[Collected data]
-- a fold incrementing index j, over distinct indices
lemma pvFoldl_incr_getD :
    ∀ (js : List Int) (l : List Int) (x : Nat), (∀ j ∈ js, 0 ≤ j) → x < l.length → js.Nodup →
      (js.foldl (fun l j => PySem.List.pySetD l j (PySem.List.pyGetD l j 0 + 1)) l).getD x 0
        = l.getD x 0 + if (x : Int) ∈ js then 1 else 0 := by
  intro js
  induction js with
  | nil => intro l x _ _ _; simp
  | cons j js ih =>
    intro l x hjs hx hnd
    have hj : 0 ≤ j := hjs j (by simp)
    obtain ⟨k, rfl⟩ : ∃ k : Nat, j = (k : Int) := ⟨j.toNat, (Int.toNat_of_nonneg hj).symm⟩
    rw [List.foldl_cons, PySem.List.pyGetD_natCast, PySem.List.pySetD_natCast,
      ih _ x (fun j hj' => hjs j (by simp [hj'])) (by simpa using hx) hnd.of_cons]
    by_cases hxk : x = k
    · subst hxk
      have hmem : ¬ ((x : Int) ∈ js) := (List.nodup_cons.mp hnd).1
      rw [if_neg hmem, pvGetD_set_self l x _ hx, if_pos (by simp)]
      ring
    · have hne : ¬ ((x : Int) = (k : Int)) := by exact_mod_cast hxk
      rw [pvGetD_set_ne l k x _ hxk]
      by_cases hmem : (x : Int) ∈ js <;> simp [hmem, hne]


-- ---- structured views of the two ports (definitionally equal, proved by rfl) ----

def pvLpStep (n : Int) (lp : List Int) (i : Int) : List Int :=
  if PySem.List.pyGetD lp i 0 ≠ 0 then lp
  else
    (PySem.List.pyRange (2 * i) (n + 1) i).foldl
      (fun l j => PySem.List.pySetD l j i) (PySem.List.pySetD lp i i)

def pvLpUpto (n m : Int) : List Int :=
  (PySem.List.pyRange 2 m 1).foldl (pvLpStep n) (List.replicate (n + 1).toNat 0)

def pvPfStep (n : Int) (lp : List Int) (pf : PySem.Dict Int (PySem.Dict Int Int)) (i : Int) :
    PySem.Dict Int (PySem.Dict Int Int) :=
  (pvPfWhile lp i i.toNat i (List.replicate (n + 1).toNat 0) (pf.insert i PySem.Dict.empty)).2

def pvPfUpto (n m : Int) : PySem.Dict Int (PySem.Dict Int Int) :=
  (PySem.List.pyRange 2 m 1).foldl (pvPfStep n (pvLpUpto n (n + 1))) PySem.Dict.empty

def pvCount (d : PySem.Dict Int Int) : Int := d.keys.foldl (fun c _ => c + 1) 0

def pvAOut (n : Int) : List Int :=
  (PySem.List.pyRange 2 (n + 1) 1).foldl
    (fun A i => PySem.List.pySetD A i (pvCount ((pvPfUpto n (n + 1)).getD i PySem.Dict.empty)))
    (List.replicate (n + 1).toNat 0)

lemma pvAOut_eq (n : Int) : prime_factorisation n = pvAOut n := rfl

def pvBStep (n : Int) (A : List Int) (i : Int) : List Int :=
  if PySem.List.pyGetD A i 0 = 0 then
    (PySem.List.pyRange i (n + 1) i).foldl
      (fun A j => PySem.List.pySetD A j (PySem.List.pyGetD A j 0 + 1)) A
  else A

def pvBUpto (n m : Int) : List Int :=
  (PySem.List.pyRange 2 m 1).foldl (pvBStep n) (List.replicate (n + 1).toNat 0)

lemma pvBOut_eq (n : Int) : prime_factorisation_alt n = pvBUpto n (n + 1) := rfl

lemma pvCount_eq (d : PySem.Dict Int Int) : pvCount d = (d.keys.length : Int) := by
  rw [pvCount, PySem.List.foldl_add (g := fun _ => (1 : Int))]
  simp

lemma pvNodup_pyRange (a b s : Int) (hs : 0 < s) : (PySem.List.pyRange a b s).Nodup := by
  rw [PySem.List.pyRange_of_pos a b hs]
  refine List.Nodup.map ?_ List.nodup_range
  intro k1 k2 h
  have h' := add_left_cancel h
  exact_mod_cast mul_left_cancel₀ hs.ne' h'

lemma pvReplicate_getD (L x : Nat) : (List.replicate L (0 : Int)).getD x 0 = 0 := by
  rw [List.getD_eq_getElem?_getD, List.getElem?_replicate]
  split <;> simp

-- ---- A's first sieve computes the greatest prime factor table ----

lemma pvLpUpto_inv (n : Int) (N : Nat) (hn : n = (N : Int)) (h2 : 2 ≤ N) :
    ∀ t : Nat, 1 ≤ t → t ≤ N →
      (pvLpUpto n ((t : Int) + 1)).length = N + 1 ∧
      (∀ x : Nat, x < 2 → (pvLpUpto n ((t : Int) + 1)).getD x 0 = 0) ∧
      (∀ x : Nat, 2 ≤ x → x ≤ N →
        (pvLpUpto n ((t : Int) + 1)).getD x 0 = ((pvGp t x : Nat) : Int)) := by
  intro t h1 htN
  induction t, h1 using Nat.le_induction with
  | base =>
    have hr : PySem.List.pyRange 2 (((1 : Nat) : Int) + 1) 1 = [] :=
      PySem.List.pyRange_one_eq_nil (by norm_num)
    rw [pvLpUpto, hr, List.foldl_nil]
    refine ⟨by rw [List.length_replicate]; omega, fun x _ => pvReplicate_getD _ _,
      fun x _ _ => ?_⟩
    rw [pvGp_one, pvReplicate_getD]
    simp
  | succ t h1 ih =>
    obtain ⟨hlen, hlow, hmid⟩ := ih (by omega)
    have hi : ((t : Int) + 1) = (((t + 1 : Nat)) : Int) := by push_cast; ring
    have hsplit : pvLpUpto n (((t + 1 : Nat) : Int) + 1)
        = pvLpStep n (pvLpUpto n ((t : Int) + 1)) (((t + 1 : Nat)) : Int) := by
      rw [pvLpUpto, pvLpUpto, show (((t + 1 : Nat) : Int) + 1) = ((t : Int) + 1) + 1 by push_cast; ring,
        PySem.List.pyRange_one_succ_right (by omega), List.foldl_append, List.foldl_cons,
        List.foldl_nil, hi]
    set L : List Int := pvLpUpto n ((t : Int) + 1) with hL
    have hguard : PySem.List.pyGetD L (((t + 1 : Nat)) : Int) 0 = ((pvGp t (t + 1) : Nat) : Int) := by
      rw [PySem.List.pyGetD_natCast]
      exact hmid (t + 1) (by omega) (by omega)
    rw [hsplit]
    by_cases hz : pvGp t (t + 1) = 0
    · -- t+1 is prime: the inner loop stamps t+1 on all its multiples
      have hpr : (t + 1).Prime := by
        refine (pvPrime_iff_no_small (t + 1) (by omega)).mp ?_
        intro p hp hpp
        exact (pvGp_eq_zero_iff t (t + 1)).mp hz p (by omega) hpp
      have hpos : (0 : Int) < ((t + 1 : Nat) : Int) := by exact_mod_cast Nat.succ_pos t
      rw [pvLpStep, if_neg (by rw [hguard, hz]; simp)]
      set c : Int := (((t + 1 : Nat)) : Int) with hc
      set L1 : List Int := PySem.List.pySetD L c c with hL1
      have hL1' : L1 = L.set (t + 1) c := by rw [hL1, hc, PySem.List.pySetD_natCast]
      have hlen1 : L1.length = N + 1 := by rw [hL1', List.length_set, hlen]
      set R : List Int := PySem.List.pyRange (2 * c) (n + 1) c with hR
      have hRpos : ∀ j ∈ R, 0 ≤ j := by
        intro j hj
        rw [hR, PySem.List.mem_pyRange_iff_of_pos hpos] at hj
        omega
      have hmem : ∀ x : Nat, ((x : Int) ∈ R ↔ ((t + 1) ∣ x ∧ 2 * (t + 1) ≤ x ∧ x ≤ N)) := by
        intro x
        rw [hR, PySem.List.mem_pyRange_iff_of_pos hpos, hc]
        have hdvd_iff : (((t + 1 : Nat)) : Int) ∣ (x : Int) - 2 * ((t + 1 : Nat) : Int)
            ↔ (t + 1) ∣ x := by
          constructor
          · intro h
            have h2 : (((t + 1 : Nat)) : Int) ∣ 2 * ((t + 1 : Nat) : Int) := ⟨2, by ring⟩
            have h3 : (((t + 1 : Nat)) : Int) ∣ (x : Int) := by
              have := dvd_add h h2
              simpa using this
            exact_mod_cast h3
          · intro h
            exact dvd_sub (by exact_mod_cast h) ⟨2, by ring⟩
        rw [hdvd_iff]
        constructor
        · rintro ⟨ha, hb, hd⟩
          exact ⟨hd, by exact_mod_cast ha, by omega⟩
        · rintro ⟨hd, ha, hb⟩
          exact ⟨by exact_mod_cast ha, by omega, hd⟩
      have hgd : ∀ x : Nat, x < L1.length →
          (R.foldl (fun l j => PySem.List.pySetD l j c) L1).getD x 0
            = if (x : Int) ∈ R then c else L1.getD x 0 :=
        fun x hx => pvFoldl_setf_getD (fun _ => c) R L1 x hRpos hx
      have hflen : (R.foldl (fun l j => PySem.List.pySetD l j c) L1).length = L1.length :=
        pvFoldl_pySetD_length (fun _ _ => c) R L1
      refine ⟨by rw [hflen, hlen1], ?_, ?_⟩
      · intro x hx2
        rw [hgd x (by omega)]
        have hnotR : ¬ ((x : Int) ∈ R) := by
          rw [hmem]; rintro ⟨-, h, -⟩; omega
        rw [if_neg hnotR, hL1', pvGetD_set_ne L _ _ _ (by omega)]
        exact hlow x hx2
      · intro x hx2 hxN
        rw [hgd x (by omega)]
        by_cases hdv : (t + 1) ∣ x
        · by_cases hbig : 2 * (t + 1) ≤ x
          · have hin : (x : Int) ∈ R := (hmem x).mpr ⟨hdv, hbig, hxN⟩
            rw [if_pos hin, pvGp_succ, if_pos ⟨hpr, hdv⟩, hc]
          · have hnin : ¬ ((x : Int) ∈ R) := by rw [hmem]; rintro ⟨-, h, -⟩; omega
            have hxeq : x = t + 1 := by
              obtain ⟨k, hk⟩ := hdv
              match k with
              | 0 => omega
              | 1 => omega
              | (k + 2) =>
                have : (t + 1) * 2 ≤ (t + 1) * (k + 2) := Nat.mul_le_mul_left _ (by omega)
                omega
            rw [if_neg hnin, hL1', hxeq, pvGetD_set_self L _ _ (by omega), pvGp_succ,
              if_pos ⟨hpr, dvd_refl _⟩, hc]
        · have hnin : ¬ ((x : Int) ∈ R) := by rw [hmem]; rintro ⟨h, -, -⟩; exact hdv h
          rw [if_neg hnin, hL1', pvGetD_set_ne L _ _ _ (fun (he : x = t + 1) => hdv (by rw [he])),
            hmid x hx2 hxN, pvGp_succ, if_neg (fun hco => hdv hco.2)]
    · -- t+1 is composite: nothing changes, and pvGp (t+1) agrees with pvGp t
      have hnpr : ¬ (t + 1).Prime := by
        intro hp
        exact hz ((pvGp_eq_zero_iff t (t + 1)).mpr
          ((pvPrime_iff_no_small (t + 1) (by omega)).mpr hp))
      rw [pvLpStep, if_pos (by rw [hguard]; exact_mod_cast hz)]
      refine ⟨hlen, hlow, ?_⟩
      intro x hx2 hxN
      rw [pvGp_succ, if_neg (fun hco => hnpr hco.1)]
      exact hmid x hx2 hxN

-- final lp table
lemma pvLp_final (n : Int) (N : Nat) (hn : n = (N : Int)) (h2 : 2 ≤ N) :
    (pvLpUpto n (n + 1)).length = N + 1 ∧
    ∀ x : Nat, 2 ≤ x → x ≤ N →
      PySem.List.pyGetD (pvLpUpto n (n + 1)) (x : Int) 0 = ((pvGp N x : Nat) : Int) := by
  have h := pvLpUpto_inv n N hn h2 N (by omega) le_rfl
  have he : ((N : Int) + 1) = n + 1 := by omega
  rw [he] at h
  exact ⟨h.1, fun x hx hxN => by rw [PySem.List.pyGetD_natCast]; exact h.2.2 x hx hxN⟩

lemma pvPfWhile_stop (lp : List Int) (i : Int) (f : Nat) (x : Int) (factors : List Int)
    (pf : PySem.Dict Int (PySem.Dict Int Int)) (hx : ¬ 1 < x) :
    pvPfWhile lp i (f + 1) x factors pf = (factors, pf) := by
  simp only [pvPfWhile, if_neg hx]

lemma pvPfWhile_go (lp : List Int) (i : Int) (f : Nat) (x : Int) (factors : List Int)
    (pf : PySem.Dict Int (PySem.Dict Int Int)) (hx : 1 < x) :
    pvPfWhile lp i (f + 1) x factors pf =
      pvPfWhile lp i f (PySem.Int.floordiv x (PySem.List.pyGetD lp x 0))
        (PySem.List.pySetD factors (PySem.List.pyGetD lp x 0)
          (PySem.List.pyGetD factors (PySem.List.pyGetD lp x 0) 0 + 1))
        (pf.modify i PySem.Dict.empty
          (fun d => d.insert (PySem.List.pyGetD lp x 0)
            (PySem.List.pyGetD factors (PySem.List.pyGetD lp x 0) 0 + 1))) := by
  simp only [pvPfWhile, if_pos hx]

-- ---- A's while loop collects exactly the distinct prime factors as dict keys ----

lemma pvPfWhile_spec (lp : List Int) (N : Nat)
    (hlp : ∀ x : Nat, 2 ≤ x → x ≤ N →
      PySem.List.pyGetD lp (x : Int) 0 = ((pvGp N x : Nat) : Int)) :
    ∀ m : Nat, 1 ≤ m → m ≤ N → ∀ fuel : Nat, m ≤ fuel →
      ∀ (i : Int) (factors : List Int) (pf : PySem.Dict Int (PySem.Dict Int Int)),
      (∀ i' : Int, i' ≠ i →
        (pvPfWhile lp i fuel (m : Int) factors pf).2.getD i' PySem.Dict.empty
          = pf.getD i' PySem.Dict.empty) ∧
      ((pf.getD i PySem.Dict.empty).keys.Nodup →
        ((pvPfWhile lp i fuel (m : Int) factors pf).2.getD i PySem.Dict.empty).keys.Nodup ∧
        ∀ q : Int,
          q ∈ ((pvPfWhile lp i fuel (m : Int) factors pf).2.getD i PySem.Dict.empty).keys ↔
            q ∈ (pf.getD i PySem.Dict.empty).keys ∨ ∃ p ∈ m.primeFactors, (p : Int) = q) := by
  intro m
  induction m using Nat.strong_induction_on with
  | _ m IH =>
    intro h1 hmN fuel hfuel i factors pf
    rcases Nat.lt_or_ge m 2 with hm2 | hm2
    · have hm : m = 1 := by omega
      subst hm
      cases fuel with
      | zero => omega
      | succ f =>
        rw [pvPfWhile_stop lp i f _ factors pf (by norm_num)]
        exact ⟨fun i' _ => rfl, fun hnd => ⟨hnd, fun q => by simp⟩⟩
    · cases fuel with
      | zero => omega
      | succ f =>
        have hx : (1 : Int) < ((m : Nat) : Int) := by exact_mod_cast hm2
        have hpv : PySem.List.pyGetD lp ((m : Nat) : Int) 0 = ((pvGp N m : Nat) : Int) :=
          hlp m hm2 hmN
        have hne0 : pvGp N m ≠ 0 := by
          intro h0
          have hall := (pvGp_eq_zero_iff N m).mp h0
          have hmf := Nat.minFac_prime (show m ≠ 1 by omega)
          exact hall m.minFac
            (le_trans (Nat.le_of_dvd (by omega) (Nat.minFac_dvd m)) hmN) hmf (Nat.minFac_dvd m)
        obtain ⟨hpp, hpd⟩ := pvGp_prime_dvd N m hne0
        set p₀ := pvGp N m with hp₀
        have hp2 : 2 ≤ p₀ := hpp.two_le
        have hdivc : PySem.Int.floordiv ((m : Nat) : Int) ((p₀ : Nat) : Int)
            = ((m / p₀ : Nat) : Int) := PySem.Int.floordiv_natCast m p₀
        have hm'1 : 1 ≤ m / p₀ := Nat.div_pos (Nat.le_of_dvd (by omega) hpd) (by omega)
        have hm'lt : m / p₀ < m := Nat.div_lt_self (by omega) (by omega)
        rw [pvPfWhile_go lp i f _ factors pf hx, hpv, hdivc]
        obtain ⟨IH1, IH2⟩ := IH (m / p₀) hm'lt hm'1
          (le_trans (Nat.div_le_self _ _) hmN) f (by omega) i _ _
        constructor
        · intro i' hne
          rw [IH1 i' hne, PySem.Dict.getD_modify_of_ne pf _ _ hne]
        · intro hnd
          have hd' : (pf.modify i PySem.Dict.empty
                (fun d => d.insert ((p₀ : Nat) : Int)
                  (PySem.List.pyGetD factors ((p₀ : Nat) : Int) 0 + 1))).getD i PySem.Dict.empty
              = (pf.getD i PySem.Dict.empty).insert ((p₀ : Nat) : Int)
                  (PySem.List.pyGetD factors ((p₀ : Nat) : Int) 0 + 1) :=
            PySem.Dict.getD_modify_self pf i PySem.Dict.empty _
          obtain ⟨IH2a, IH2b⟩ := IH2 (by rw [hd']; exact PySem.Dict.nodup_keys_insert _ _ _ hnd)
          refine ⟨IH2a, fun q => ?_⟩
          rw [IH2b q, hd', PySem.Dict.mem_keys_insert]
          have hpf : m.primeFactors = (m / p₀).primeFactors ∪ {p₀} := by
            calc m.primeFactors = ((m / p₀) * p₀).primeFactors := by rw [Nat.div_mul_cancel hpd]
              _ = (m / p₀).primeFactors ∪ p₀.primeFactors :=
                  Nat.primeFactors_mul (by omega) (by omega)
              _ = (m / p₀).primeFactors ∪ {p₀} := by rw [hpp.primeFactors]
          rw [hpf]
          simp only [Finset.mem_union, Finset.mem_singleton]
          constructor
          · rintro ((rfl | hq) | ⟨p, hp, rfl⟩)
            · exact Or.inr ⟨p₀, Or.inr rfl, rfl⟩
            · exact Or.inl hq
            · exact Or.inr ⟨p, Or.inl hp, rfl⟩
          · rintro (hq | ⟨p, (hp | rfl), rfl⟩)
            · exact Or.inl (Or.inr hq)
            · exact Or.inr ⟨p, hp, rfl⟩
            · exact Or.inl (Or.inl rfl)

## Exercise aim
Proceeding from the line containing "pvFoldl_pySetD_length (fun _" through the line containing "x).mpr ⟨hdv, hbig, hxN⟩", transcribe the lines above exactly, both end lines included.

## Answer box
        pvFoldl_pySetD_length (fun _ _ => c) R L1
      refine ⟨by rw [hflen, hlen1], ?_, ?_⟩
      · intro x hx2
        rw [hgd x (by omega)]
        have hnotR : ¬ ((x : Int) ∈ R) := by
          rw [hmem]; rintro ⟨-, h, -⟩; omega
        rw [if_neg hnotR, hL1', pvGetD_set_ne L _ _ _ (by omega)]
        exact hlow x hx2
      · intro x hx2 hxN
        rw [hgd x (by omega)]
        by_cases hdv : (t + 1) ∣ x
        · by_cases hbig : 2 * (t + 1) ≤ x
          · have hin : (x : Int) ∈ R := (hmem x).mpr ⟨hdv, hbig, hxN⟩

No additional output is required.